### Problem to solve
Could you return every line of the records below that contains the word "what"?

- - - - - - -

-- pv_equiv track=rewrite | github.com/nathan-cairns/CBT | scripts/evaluate.py | remove_last_lines
-- ===== SOURCE A (Python) =====
-- def remove_last_lines(program, num_lines):
--     """Removes the last n lines which contain code"""
--     content = program.split('\n')
--     removed_lines = []
--     removed_counter = 0
--     for i, line in reversed(list(enumerate(content))):
--         if line.strip() and line.strip() != '}':
--             removed_counter = removed_counter + 1
--             removed_lines.append(content[i].strip())
--
--         del content[i]
--
--         if removed_counter == num_lines:
--             break
--
--     return content, removed_lines
-- ===== SOURCE B (Python) =====
-- def remove_last_lines(program, num_lines):
--     """Removes the last n lines which contain code"""
--     content = program.split('\n')
--     cut = 0
--     count = 0
--     for i in range(len(content) - 1, -1, -1):
--         s = content[i].strip()
--         if s and s != '}':
--             count += 1
--         if count == num_lines:
--             cut = i
--             break
--     return content[:cut], [l.strip() for l in reversed(content[cut:])
--                            if l.strip() and l.strip() != '}']
-- ===== Notes on version B (the rewrite author's own statement) =====
-- stated objective: simpler
-- what changed: Replaces A's interleaved delete-and-collect loop over reversed(enumerate(content)) with a boundary pass that only finds the cut index, followed by a slice for the kept lines and a comprehension for the removed ones.
import Mathlib
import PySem

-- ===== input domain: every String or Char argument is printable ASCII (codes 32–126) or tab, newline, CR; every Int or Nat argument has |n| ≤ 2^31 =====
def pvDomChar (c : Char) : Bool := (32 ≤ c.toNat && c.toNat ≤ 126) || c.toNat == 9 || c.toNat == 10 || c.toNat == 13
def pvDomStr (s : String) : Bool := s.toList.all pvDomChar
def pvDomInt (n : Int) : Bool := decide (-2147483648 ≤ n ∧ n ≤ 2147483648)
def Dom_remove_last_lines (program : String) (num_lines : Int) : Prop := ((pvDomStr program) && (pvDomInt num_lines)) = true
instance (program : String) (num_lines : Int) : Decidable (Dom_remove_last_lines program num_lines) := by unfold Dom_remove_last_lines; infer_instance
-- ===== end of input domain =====

-- B replaces A's interleaved delete-and-collect loop with a boundary pass (find the cut
-- index) plus a slice and a comprehension: objective = simpler decomposition.

-- ===== PORT A =====
-- shared "is a code line" test: stripped non-empty and not '}'
def pvIsCode (l : String) : Bool := (PySem.Str.strip l != "") && (PySem.Str.strip l != "}")

-- the for-loop of A: state = (content, removed_lines, removed_counter)
def pvLoopA (pairs : List (Int × String)) (content removed : List String)
    (counter num_lines : Int) : List String × List String :=
  match pairs with
  | [] => (content, removed)
  | (i, line) :: rest =>
    let st :=
      if pvIsCode line then
        (counter + 1, removed ++ [PySem.Str.strip ((PySem.List.pyGet? content i).getD "")])
      else (counter, removed)
    let content' := ((PySem.List.pop? content i).map Prod.snd).getD content  -- del content[i]
    if st.1 = num_lines then (content', st.2)
    else pvLoopA rest content' st.2 st.1 num_lines

def remove_last_lines (program : String) (num_lines : Int) : List String × List String :=
  let content := (PySem.Str.split? program "\n").getD []
  pvLoopA (PySem.List.enumerate content).reverse content [] 0 num_lines

-- ===== PORT B =====
-- boundary pass of B: scan indices from the end, count code lines, stop where count == num_lines
def pvFindCut (idxs : List Int) (content : List String) (count num_lines : Int) : Int :=
  match idxs with
  | [] => 0
  | i :: rest =>
    let count' := if pvIsCode ((PySem.List.pyGet? content i).getD "") then count + 1 else count
    if count' = num_lines then i else pvFindCut rest content count' num_lines

def remove_last_lines_alt (program : String) (num_lines : Int) : List String × List String :=
  let content := (PySem.Str.split? program "\n").getD []
  let cut := pvFindCut (PySem.List.pyRange ((content.length : Int) - 1) (-1) (-1)) content 0 num_lines
  (PySem.List.slice content none (some cut),
   ((PySem.List.slice content (some cut) none).reverse.filter pvIsCode).map PySem.Str.strip)

-- ===== PRECONDITION & SPEC =====
def Spec_remove_last_lines (program : String) (num_lines : Int) (out : List String × List String) : Prop := out = remove_last_lines_alt program num_lines
instance (program : String) (num_lines : Int) (out : List String × List String) : Decidable (Spec_remove_last_lines program num_lines out) := by unfold Spec_remove_last_lines; infer_instance

-- ===== CLAIM (what is proved, stated in full; the proofs are below) =====
def Claim_equal_remove_last_lines : Prop := ∀ (program : String) (num_lines : Int), Dom_remove_last_lines program num_lines → Spec_remove_last_lines program num_lines (remove_last_lines program num_lines)

-- ===== LEMMAS AND PROOFS =====

-- [k-1, k-2, …, 0] as Ints
def pvDownIdxs : Nat → List Int
  | 0 => []
  | k+1 => ((k : Int)) :: pvDownIdxs k

-- reversed(list(enumerate(c))) restricted to the first k entries, built structurally
def pvRevPairs (c : List String) : Nat → List (Int × String)
  | 0 => []
  | k+1 => (((k : Int)), (PySem.List.pyGet? c (k : Int)).getD "") :: pvRevPairs c k

lemma pvRange_eq_downIdxs (k : Nat) :
    PySem.List.pyRange ((k : Int) - 1) (-1) (-1) = pvDownIdxs k := by
  induction k with
  | zero => simp [pvDownIdxs, PySem.List.pyRange_neg_one_eq_nil]
  | succ k ih =>
      rw [show ((k + 1 : Nat) : Int) - 1 = (k : Int) by push_cast; ring]
      rw [PySem.List.pyRange_neg_one_cons (by omega)]
      rw [ih]
      rfl

lemma pvEnum_append (xs ys : List String) (s : Int) :
    PySem.List.enumerate (xs ++ ys) s
      = PySem.List.enumerate xs s ++ PySem.List.enumerate ys (s + xs.length) := by
  induction xs generalizing s with
  | nil => simp [PySem.List.enumerate_nil]
  | cons x xs ih =>
      simp [PySem.List.enumerate_cons, ih]
      ring_nf

lemma pvRevPairs_append (c : List String) (y : String) (k : Nat) (hk : k ≤ c.length) :
    pvRevPairs (c ++ [y]) k = pvRevPairs c k := by
  induction k with
  | zero => rfl
  | succ k ih =>
      simp only [pvRevPairs]
      rw [ih (by omega)]
      rw [PySem.List.pyGet?_natCast, PySem.List.pyGet?_natCast]
      rw [List.getElem?_append_left (by omega)]

lemma pvEnum_rev (c : List String) :
    (PySem.List.enumerate c).reverse = pvRevPairs c c.length := by
  induction c using List.reverseRecOn with
  | nil => rfl
  | append_singleton ys y ih =>
      rw [show PySem.List.enumerate (ys ++ [y]) = PySem.List.enumerate (ys ++ [y]) 0 from rfl]
      rw [pvEnum_append]
      simp only [List.reverse_append, PySem.List.enumerate_nil, PySem.List.enumerate_cons,
        List.reverse_cons, List.reverse_nil, List.nil_append, List.length_append,
        List.length_singleton]
      simp only [pvRevPairs]
      rw [pvRevPairs_append ys y ys.length le_rfl]
      rw [← ih]
      rw [PySem.List.pyGet?_natCast]
      simp

lemma pvFindCut_bounds (c : List String) (num : Int) (k : Nat) (cnt : Int) :
    0 ≤ pvFindCut (pvDownIdxs k) c cnt num ∧ (pvFindCut (pvDownIdxs k) c cnt num).toNat ≤ k := by
  induction k generalizing cnt with
  | zero => simp [pvDownIdxs, pvFindCut]
  | succ k ih =>
      simp only [pvDownIdxs, pvFindCut]
      obtain ⟨h1, h2⟩ := ih (cnt + 1)
      obtain ⟨h3, h4⟩ := ih cnt
      split <;> split <;> constructor <;> omega

lemma pvMain (c : List String) (num : Int) (k : Nat) (hk : k ≤ c.length) :
    ∀ (removed : List String) (counter : Int),
    pvLoopA (pvRevPairs c k) (c.take k) removed counter num =
      (c.take (pvFindCut (pvDownIdxs k) c counter num).toNat,
       removed ++ (((c.take k).drop (pvFindCut (pvDownIdxs k) c counter num).toNat).reverse.filter
         pvIsCode).map PySem.Str.strip) := by
  induction k with
  | zero =>
      intro removed counter
      simp [pvRevPairs, pvDownIdxs, pvLoopA, pvFindCut]
  | succ k ih =>
      intro removed counter
      have hlt : k < c.length := by omega
      set ck := (PySem.List.pyGet? c (k : Int)).getD "" with hck
      have htk : c.take (k + 1) = c.take k ++ [ck] := by
        rw [List.take_add_one, List.getElem?_eq_getElem hlt, hck,
            PySem.List.pyGet?_natCast, List.getElem?_eq_getElem hlt]
        rfl
      have hltk : List.length (c.take k) = k := by simp [List.length_take]; omega
      have hget2 : (PySem.List.pyGet? (c.take (k + 1)) (k : Int)).getD "" = ck := by
        rw [PySem.List.pyGet?_natCast, List.getElem?_take, if_pos (by omega), hck,
            PySem.List.pyGet?_natCast]
      have hpop : ((PySem.List.pop? (c.take (k + 1)) (k : Int)).map Prod.snd).getD
          (c.take (k + 1)) = c.take k := by
        rw [PySem.List.pop?_natCast _ k (by simp; omega)]
        simp [List.eraseIdx_eq_take_drop_succ, List.take_take]
      have hdropk : (c.take (k + 1)).drop k = [ck] := by
        rw [htk, List.drop_append_of_le_length (by omega)]
        simp [List.drop_eq_nil_of_le (by omega : (c.take k).length ≤ k)]
      simp only [pvRevPairs, pvDownIdxs, pvLoopA, pvFindCut, ← hck, hget2, hpop]
      by_cases hcode : pvIsCode ck = true
      · simp only [hcode, if_true]
        by_cases hbrk : counter + 1 = num
        · simp only [hbrk, if_true, Int.toNat_natCast, hdropk]
          simp [hcode]
        · simp only [if_neg hbrk]
          rw [ih (by omega) (removed ++ [PySem.Str.strip ck]) (counter + 1)]
          have hm := pvFindCut_bounds c num k (counter + 1)
          rw [htk, List.drop_append_of_le_length (by omega)]
          simp [hcode]
      · simp only [hcode, if_false, Bool.false_eq_true]
        by_cases hbrk : counter = num
        · simp only [hbrk, if_true, Int.toNat_natCast, hdropk]
          simp [hcode]
        · simp only [if_neg hbrk]
          rw [ih (by omega) removed counter]
          have hm := pvFindCut_bounds c num k counter
          rw [htk, List.drop_append_of_le_length (by omega)]
          simp [hcode]

-- ===== VERDICT (by name: the statement is the Claim_ definition above) =====
theorem remove_last_lines_spec : Claim_equal_remove_last_lines := by
  intro program num_lines _
  unfold Spec_remove_last_lines remove_last_lines remove_last_lines_alt
  obtain ⟨h0, hlen⟩ := pvFindCut_bounds ((PySem.Str.split? program "\n").getD [])
    num_lines ((PySem.Str.split? program "\n").getD []).length 0
  have hm := pvMain ((PySem.Str.split? program "\n").getD []) num_lines
    ((PySem.Str.split? program "\n").getD []).length le_rfl [] 0
  rw [List.take_length] at hm
  simp only [pvEnum_rev, pvRange_eq_downIdxs ((PySem.Str.split? program "\n").getD []).length]
  rw [hm, PySem.List.slice_to _ h0, PySem.List.slice_from _ h0]
  simp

- - - - - - -

### Task solution
-- what changed: Replaces A's interleaved delete-and-collect loop over reversed(enumerate(content)) with a boundary pass that only finds the cut index, followed by a slice for the kept lines and a comprehension for the removed ones.
-- ===== CLAIM (what is proved, stated in full; the proofs are below) =====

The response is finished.